=== EXERCISE INPUT ===
-- Python's str.strip() is idempotent
theorem pv_lstrip_of_lstrip_prefix (l : List Char) (h : PySem.Chars.lstrip l = l)
    (m : List Char) (hp : m <+: l) : PySem.Chars.lstrip m = m := by
  simp only [PySem.Chars.lstrip] at *
  cases m with
  | nil => simp
  | cons a t =>
    obtain ⟨r, hr⟩ := hp
    subst hr
    simp only [List.cons_append] at h
    rw [List.dropWhile_cons] at h ⊢
    split at h
    · exfalso
      have := congrArg List.length h
      simp at this
      have := List.length_dropWhile_le (p := PySem.Chars.isspace) (l := t ++ r)
      simp at this ⊢
      omega
    · simp_all

theorem pv_strip_strip (l : List Char) :
    PySem.Chars.strip (PySem.Chars.strip l) = PySem.Chars.strip l := by
  simp only [PySem.Chars.strip, PySem.Chars.rstrip, PySem.Chars.lstrip] at *
  set u := List.dropWhile PySem.Chars.isspace l with hu
  have hu' : List.dropWhile PySem.Chars.isspace u = u := List.dropWhile_idempotent _ _
  have hpref : (List.dropWhile PySem.Chars.isspace u.reverse).reverse <+: u := by
    have : List.dropWhile PySem.Chars.isspace u.reverse <:+ u.reverse := List.dropWhile_suffix _
    simpa using this.reverse
  have h1 : List.dropWhile PySem.Chars.isspace (List.dropWhile PySem.Chars.isspace u.reverse).reverse
      = (List.dropWhile PySem.Chars.isspace u.reverse).reverse := by
    have := pv_lstrip_of_lstrip_prefix u (by simpa [PySem.Chars.lstrip] using hu') _ hpref
    simpa [PySem.Chars.lstrip] using this
  rw [h1]
  simp [List.dropWhile_idempotent]
lemma inner_loop (n R : Int) (x : Int) (sgrid : List (List Int))
    (hn : 1 ≤ n) (hR : R ≤ n)
    (hlen : (sgrid.length : Int) = (x - 1) * R)
    (j : Nat) (hj : (j : Int) ≤ R - 1) :
    (PySem.List.pyRange 0 (j : Int) 1).foldl
      (fun sgrid y =>
        let pos := (x - 1) * R
        let prev := PySem.List.pyGetD sgrid (pos + y) []
        sgrid ++ [PySem.List.slice prev (some R) (some n) ++
                 PySem.List.slice prev (some 0) (some R)])
      (sgrid ++ [gRow n (x - 1)])
    = sgrid ++ (List.range (j + 1)).map
        (fun (y : Nat) => gRow n ((x - 1) + (y : Int) * R)) := by
  induction j with
  | zero => simp [PySem.List.pyRange_one_eq_nil]
  | succ j ih =>
    have hj' : (j : Int) ≤ R - 1 := by push_cast at hj ⊢; omega
    rw [show ((j + 1 : Nat) : Int) = (j : Int) + 1 from by push_cast; ring]
    rw [PySem.List.pyRange_one_succ_right (by positivity), List.foldl_append]
    rw [ih hj']
    simp only [List.foldl_cons, List.foldl_nil]
    have hidx : (x - 1) * R + (j : Int) = ((sgrid.length + j : Nat) : Int) := by
      push_cast; omega
    rw [hidx, PySem.List.pyGetD_natCast]
    have hget : (sgrid ++ (List.range (j + 1)).map
        (fun (y : Nat) => gRow n ((x - 1) + (y : Int) * R))).getD (sgrid.length + j) []
        = gRow n ((x - 1) + (j : Int) * R) := by
      rw [List.getD_eq_getElem?_getD, List.getElem?_append_right (by omega)]
      simp only [Nat.add_sub_cancel_left]
      rw [List.getElem?_map, List.getElem?_range (by omega)]
      rfl
    rw [hget]
    rw [rot_row_eq n R _ (by omega) (by omega) hR]
    rw [List.range_succ (n := j + 1), List.map_append, ← List.append_assoc]
    congr 1
    simp only [List.map_cons, List.map_nil]
    congr 2
    push_cast; ring
theorem pvKmpStep_inv (pat : List Char) (pre : List Char) (c : Char) (st : List Int × Nat)
    (hinv : pvKInv pat pre st) :
    pvKInv pat (pre ++ [c]) (pvKmpStep pat (pvGetNext pat) st ((pre.length : Int), c)) := by
  obtain ⟨hjm, hsuf, hmax, hacc⟩ := hinv
  obtain ⟨S1, S2, S3, S4⟩ :=
    pvStep_spec pat (pvGetNext pat) c pre st.2 hsuf hjm
      (fun v hv => pvGetNext_good pat v (by omega))
  rw [show (if c = pat.getD (pvJump pat (pvGetNext pat) c st.2 st.2) ' '
      then pvJump pat (pvGetNext pat) c st.2 st.2 + 1
      else pvJump pat (pvGetNext pat) c st.2 st.2) = pvKmpVal pat (pvGetNext pat) st.2 c
      from rfl] at S1 S2 S3 S4
  have hmax' : ∀ t, t ≤ pat.length → pat.take t <:+ pre ++ [c] →
      t ≤ pvKmpVal pat (pvGetNext pat) st.2 c := by
    intro t ht hsufT
    match t with
    | 0 => omega
    | t' + 1 =>
      have ht' : t' < pat.length := by omega
      rw [pvTakeSucc pat t' ht' ' '] at hsufT
      obtain ⟨hA, hB⟩ := (pvSuffixConcat _ _ _ _).mp hsufT
      exact S4 t' (hmax t' ht' hA) hA hB.symm
  have hmatch : pvKmpVal pat (pvGetNext pat) st.2 c = pat.length ↔ pat <:+ pre ++ [c] := by
    constructor
    · intro h
      have := S3
      rw [h, List.take_length] at this
      exact this
    · intro h
      have := hmax' pat.length (le_refl _) (by rwa [List.take_length])
      omega
  have hcan : ((List.range (pre.length + 1)).filter
        (fun e => decide (pat <:+ (pre ++ [c]).take (e + 1)))).map
        (fun (e : Nat) => (e : Int) - pat.length + 1)
      = ((List.range pre.length).filter (fun e => decide (pat <:+ pre.take (e + 1)))).map
          (fun (e : Nat) => (e : Int) - pat.length + 1)
        ++ (if pat <:+ pre ++ [c] then [(pre.length : Int) - pat.length + 1] else []) := by
    rw [List.range_succ, List.filter_append, List.map_append]
    congr 1
    · congr 1
      apply List.filter_congr
      intro e he
      have : e < pre.length := List.mem_range.mp he
      rw [List.take_append_of_le_length (by omega)]
    · have hfull : (pre ++ [c]).take (pre.length + 1) = pre ++ [c] := by
        rw [show pre.length + 1 = (pre ++ [c]).length by simp, List.take_length]
      simp only [List.filter_singleton, hfull]
      by_cases h : pat <:+ pre ++ [c]
      · simp [h]
      · simp [h]
  show pvKInv pat (pre ++ [c])
    (if pvKmpVal pat (pvGetNext pat) st.2 c = pat.length
     then (st.1 ++ [(pre.length : Int) - (pvKmpVal pat (pvGetNext pat) st.2 c : Int) + 1],
           (pvGetNext pat).getD (pvKmpVal pat (pvGetNext pat) st.2 c - 1) 0)
     else (st.1, pvKmpVal pat (pvGetNext pat) st.2 c))
  by_cases hjc : pvKmpVal pat (pvGetNext pat) st.2 c = pat.length
  · rw [if_pos hjc, hjc]
    have hm1 : 1 ≤ pat.length := by omega
    obtain ⟨g1, g2, g3⟩ := pvGetNext_good pat (pat.length - 1) (by omega)
    rw [show pat.length - 1 + 1 = pat.length by omega, List.take_length] at g2 g3
    have hpat' : pat <:+ pre ++ [c] := hmatch.mp hjc
    refine ⟨by omega, g2.trans hpat', ?_, ?_⟩
    · intro t htm hsufT
      have hnest : pat.take t <:+ pat :=
        List.suffix_of_suffix_length_le hsufT hpat'
          (by simp only [List.length_take]; omega)
      exact g3 t (by omega) hnest
    · show st.1 ++ _ = _
      rw [hacc, List.length_append, List.length_singleton, hcan, if_pos hpat']
  · rw [if_neg hjc]
    have hnot : ¬ pat <:+ pre ++ [c] := fun h => hjc (hmatch.mpr h)
    refine ⟨by omega, S3, fun t htm h => hmax' t (by omega) h, ?_⟩
    show st.1 = _
    rw [hacc, List.length_append, List.length_singleton, hcan, if_neg hnot,
      List.append_nil]

theorem pvKmpFold (pat : List Char) :
    ∀ (rest pre : List Char) (st : List Int × Nat), pvKInv pat pre st →
    pvKInv pat (pre ++ rest)
      ((PySem.List.enumerate rest (pre.length : Int)).foldl
        (pvKmpStep pat (pvGetNext pat)) st) := by
  intro rest
  induction rest with
  | nil => intro pre st h; simpa [PySem.List.enumerate_nil] using h
  | cons c r ih =>
      intro pre st h
      rw [PySem.List.enumerate_cons, List.foldl_cons]
      have hlen : ((pre ++ [c]).length : Int) = (pre.length : Int) + 1 := by
        simp
      have := ih (pre ++ [c]) (pvKmpStep pat (pvGetNext pat) st ((pre.length : Int), c))
        (pvKmpStep_inv pat pre c st h)
      rw [hlen, List.append_assoc] at this
      simpa using this
-- pv_equiv track=rewrite | github.com/PWinwon/TIL | programmers/level2/짝지어제거하기.py | solution
-- ===== SOURCE A (Python) =====
-- def solution(s):
--     answer = 0
--     stack = []
--     idx = 0
--     sl = len(s)
--     while idx < sl:
--         if stack:
--             if stack[-1] == s[idx]:
--                 stack.pop()
--             else:
--                 stack.append(s[idx])
--         else:
--             stack.append(s[idx])
--         idx += 1
--
--     if stack:
--         return answer
--     else:
--         return 1
-- ===== SOURCE B (Python) =====
-- def solution(s):
--     t = s
--     while True:
--         out = []
--         i = 0
--         n = len(t)
--         while i < n:
--             if i + 1 < n and t[i] == t[i + 1]:
--                 i += 2
--             else:
--                 out.append(t[i])
--                 i += 1
--         out = ''.join(out)
--         if out == t:
--             return 1 if t == '' else 0
--         t = out
-- ===== Notes on version B (the rewrite author's own statement) =====
-- stated objective: alternative
-- what changed: Replaces the single-pass stack with repeated left-to-right scans that delete adjacent equal pairs until a fixpoint, then tests emptiness.
import Mathlib
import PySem

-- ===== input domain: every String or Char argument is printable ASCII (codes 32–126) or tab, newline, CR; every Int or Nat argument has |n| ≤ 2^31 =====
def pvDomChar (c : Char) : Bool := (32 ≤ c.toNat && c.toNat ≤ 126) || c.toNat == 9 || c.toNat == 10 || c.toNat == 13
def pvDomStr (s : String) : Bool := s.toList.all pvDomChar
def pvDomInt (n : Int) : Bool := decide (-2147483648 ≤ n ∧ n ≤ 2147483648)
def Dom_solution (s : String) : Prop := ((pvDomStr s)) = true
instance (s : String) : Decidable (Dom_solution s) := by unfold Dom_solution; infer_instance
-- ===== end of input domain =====

-- B replaces A's single-pass stack by repeated pair-removal scans to a fixpoint (alternative decomposition, same results).


-- ===== PORT A =====
-- one iteration of A's while loop: inspect stack top (stack[-1] = last), pop or append
def solStep (stack : List Char) (c : Char) : List Char :=
  if stack ≠ [] then
    if stack.getLast? = some c then stack.dropLast else stack ++ [c]
  else stack ++ [c]

def solution (s : String) : Int :=
  let stack := s.toList.foldl solStep []
  if stack ≠ [] then 0 else 1

-- ===== PORT B =====
-- one left-to-right scan of Source B's inner while loop: skip both chars of an adjacent equal pair
def onePass : List Char → List Char
  | [] => []
  | [c] => [c]
  | a :: b :: t => if a = b then onePass t else a :: onePass (b :: t)

theorem onePass_length_le : ∀ l : List Char, (onePass l).length ≤ l.length
  | [] => le_refl _
  | [_] => le_refl _
  | a :: b :: t => by
      simp only [onePass]
      split
      · exact (onePass_length_le t).trans (by simp; omega)
      · simpa using onePass_length_le (b :: t)

theorem onePass_lt_of_ne : ∀ l : List Char, onePass l ≠ l → (onePass l).length < l.length
  | [] => fun h => absurd rfl h
  | [_] => fun h => absurd rfl h
  | a :: b :: t => by
      intro h
      simp only [onePass] at h ⊢
      by_cases hab : a = b
      · simp only [if_pos hab]
        have := onePass_length_le t
        simp; omega
      · simp only [if_neg hab] at h ⊢
        have hne : onePass (b :: t) ≠ b :: t := fun e => h (by rw [e])
        have := onePass_lt_of_ne (b :: t) hne
        simpa using this

-- Source B's outer while loop: repeat onePass until the string is unchanged
def fixpass (l : List Char) : List Char :=
  let t := onePass l
  if h : t = l then l else fixpass t
termination_by l.length
decreasing_by exact onePass_lt_of_ne l h

def solution_alt (s : String) : Int :=
  let r := fixpass s.toList
  if r = [] then 1 else 0

-- ===== PRECONDITION & SPEC =====
def Spec_solution (s : String) (out : Int) : Prop := out = solution_alt s
instance (s : String) (out : Int) : Decidable (Spec_solution s out) := by unfold Spec_solution; infer_instance

-- ===== CLAIM (what is proved, stated in full; the proofs are below) =====
def Claim_equal_solution : Prop := ∀ (s : String), Dom_solution s → Spec_solution s (solution s)

-- ===== LEMMAS AND PROOFS =====

-- reference reduction: A's stack with the top at the HEAD (reverse of A's stack)
def redAux (st : List Char) : List Char → List Char
  | [] => st
  | c :: cs => if st.head? = some c then redAux st.tail cs else redAux (c :: st) cs

theorem redAux_cons (st : List Char) (c : Char) (cs : List Char) :
    redAux st (c :: cs) =
      if st.head? = some c then redAux st.tail cs else redAux (c :: st) cs := rfl

-- A's foldl over solStep is redAux on the reversed stack
theorem foldl_solStep_eq (l : List Char) : ∀ st : List Char,
    l.foldl solStep st = (redAux st.reverse l).reverse := by
  induction l with
  | nil => intro st; simp [redAux]
  | cons c cs ih =>
    intro st
    rw [List.foldl_cons, redAux_cons]
    by_cases hne : st = []
    · subst hne
      simp [solStep, ih]
    · simp only [solStep, if_pos hne]
      by_cases hl : st.getLast? = some c
      · have hh : st.reverse.head? = some c := by rwa [List.head?_reverse]
        rw [if_pos hl, if_pos hh, ih, List.tail_reverse]
      · have hh : ¬ st.reverse.head? = some c := by rwa [List.head?_reverse]
        rw [if_neg hl, if_neg hh, ih]
        congr 1
        simp

-- removing one adjacent equal pair does not change the reduction
theorem redAux_del_pair (u : List Char) : ∀ (st v : List Char) (a : Char),
    List.IsChain (· ≠ ·) st → redAux st (u ++ a :: a :: v) = redAux st (u ++ v) := by
  induction u with
  | nil =>
    intro st v a hst
    rw [List.nil_append, List.nil_append, redAux_cons]
    by_cases hh : st.head? = some a
    · rw [if_pos hh]
      match st, hh, hst with
      | c0 :: t, hh, hst =>
        have hc0 : c0 = a := by simpa using hh
        subst hc0
        simp only [List.tail_cons]
        match t, hst with
        | [], _ => simp [redAux]
        | b :: t', hst =>
          have hba : c0 ≠ b := (List.isChain_cons_cons.mp hst).1
          rw [redAux_cons, List.head?_cons,
            if_neg (by simpa using fun e => hba e.symm)]
    · rw [if_neg hh, redAux_cons, List.head?_cons, if_pos rfl, List.tail_cons]
  | cons c u' ih =>
    intro st v a hst
    rw [List.cons_append, List.cons_append, redAux_cons, redAux_cons]
    by_cases hh : st.head? = some c
    · rw [if_pos hh, if_pos hh]
      exact ih _ _ _ hst.tail
    · rw [if_neg hh, if_neg hh]
      refine ih _ _ _ (List.isChain_cons.mpr ⟨?_, hst⟩)
      intro y hy hcy
      exact hh (by rw [hy, hcy])

-- one pass of B does not change the reduction
theorem redAux_onePass : ∀ (l st : List Char), List.IsChain (· ≠ ·) st →
    redAux st (onePass l) = redAux st l
  | [], _, _ => rfl
  | [_], _, _ => rfl
  | a :: b :: t, st, hst => by
    simp only [onePass]
    by_cases hab : a = b
    · subst hab
      rw [if_pos rfl, redAux_onePass t st hst]
      exact (redAux_del_pair [] st t a hst).symm
    · rw [if_neg hab, redAux_cons, redAux_cons]
      by_cases hh : st.head? = some a
      · rw [if_pos hh, if_pos hh, redAux_onePass (b :: t) _ hst.tail]
      · rw [if_neg hh, if_neg hh]
        refine redAux_onePass (b :: t) _ (List.isChain_cons.mpr ⟨?_, hst⟩)
        intro y hy hay
        exact hh (by rw [hy, hay])
  termination_by l _ _ => l.length
  decreasing_by all_goals simp

-- the fixpoint reached by B has the same reduction as the input
theorem redAux_fixpass (l : List Char) : redAux [] (fixpass l) = redAux [] l := by
  rw [fixpass]
  split
  · rfl
  · rw [redAux_fixpass (onePass l), redAux_onePass l [] List.isChain_nil]
termination_by l.length
decreasing_by exact onePass_lt_of_ne l (by assumption)

-- B's result is a fixed point of onePass
theorem onePass_fixpass (l : List Char) : onePass (fixpass l) = fixpass l := by
  rw [fixpass]
  split
  · assumption
  · exact onePass_fixpass (onePass l)
termination_by l.length
decreasing_by exact onePass_lt_of_ne l (by assumption)

-- a fixed point of onePass has no adjacent equal pair
theorem isChain_of_onePass_fix : ∀ l : List Char, onePass l = l → List.IsChain (· ≠ ·) l
  | [] => fun _ => List.isChain_nil
  | [a] => fun _ => List.isChain_singleton a
  | a :: b :: t => by
    intro h
    simp only [onePass] at h
    by_cases hab : a = b
    · rw [if_pos hab] at h
      have hlen := onePass_length_le t
      rw [h] at hlen
      simp only [List.length_cons] at hlen
      omega
    · rw [if_neg hab] at h
      have h2 : onePass (b :: t) = b :: t := by injection h
      exact List.isChain_cons_cons.mpr ⟨hab, isChain_of_onePass_fix (b :: t) h2⟩

-- on a pair-free word the reduction is the identity (reversed onto the stack)
theorem redAux_of_isChain : ∀ (l : List Char) (c : Char) (st : List Char),
    List.IsChain (· ≠ ·) (c :: l) → redAux (c :: st) l = l.reverse ++ c :: st
  | [], _, _, _ => by simp [redAux]
  | b :: t, c, st, h => by
    have hcb : c ≠ b := (List.isChain_cons_cons.mp h).1
    rw [redAux_cons, List.head?_cons, if_neg (by simpa using hcb)]
    rw [redAux_of_isChain t b (c :: st) (List.isChain_cons_cons.mp h).2]
    simp

theorem red_isChain_eq_reverse (l : List Char) (h : List.IsChain (· ≠ ·) l) :
    redAux [] l = l.reverse := by
  match l with
  | [] => rfl
  | c :: t =>
    rw [redAux_cons, if_neg (by simp), redAux_of_isChain t c [] h]
    simp

-- ===== VERDICT (by name: the statement is the Claim_ definition above) =====
theorem solution_spec : Claim_equal_solution := by
  intro s _
  unfold Spec_solution solution solution_alt
  have hred : redAux [] s.toList = (fixpass s.toList).reverse := by
    rw [← redAux_fixpass s.toList,
      red_isChain_eq_reverse _ (isChain_of_onePass_fix _ (onePass_fixpass s.toList))]
  have hall : s.toList.foldl solStep [] = fixpass s.toList := by
    have := foldl_solStep_eq s.toList []
    simp only [List.reverse_nil] at this
    rw [this, hred, List.reverse_reverse]
  rw [hall]
  by_cases he : fixpass s.toList = [] <;> simp [he]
===
WHAT TO DO -
Copy out each line of the records where the word "rewrite" appears.

ANSWER SPACE -
-- pv_equiv track=rewrite | github.com/PWinwon/TIL | programmers/level2/짝지어제거하기.py | solution
-- ===== Notes on version B (the rewrite author's own statement) =====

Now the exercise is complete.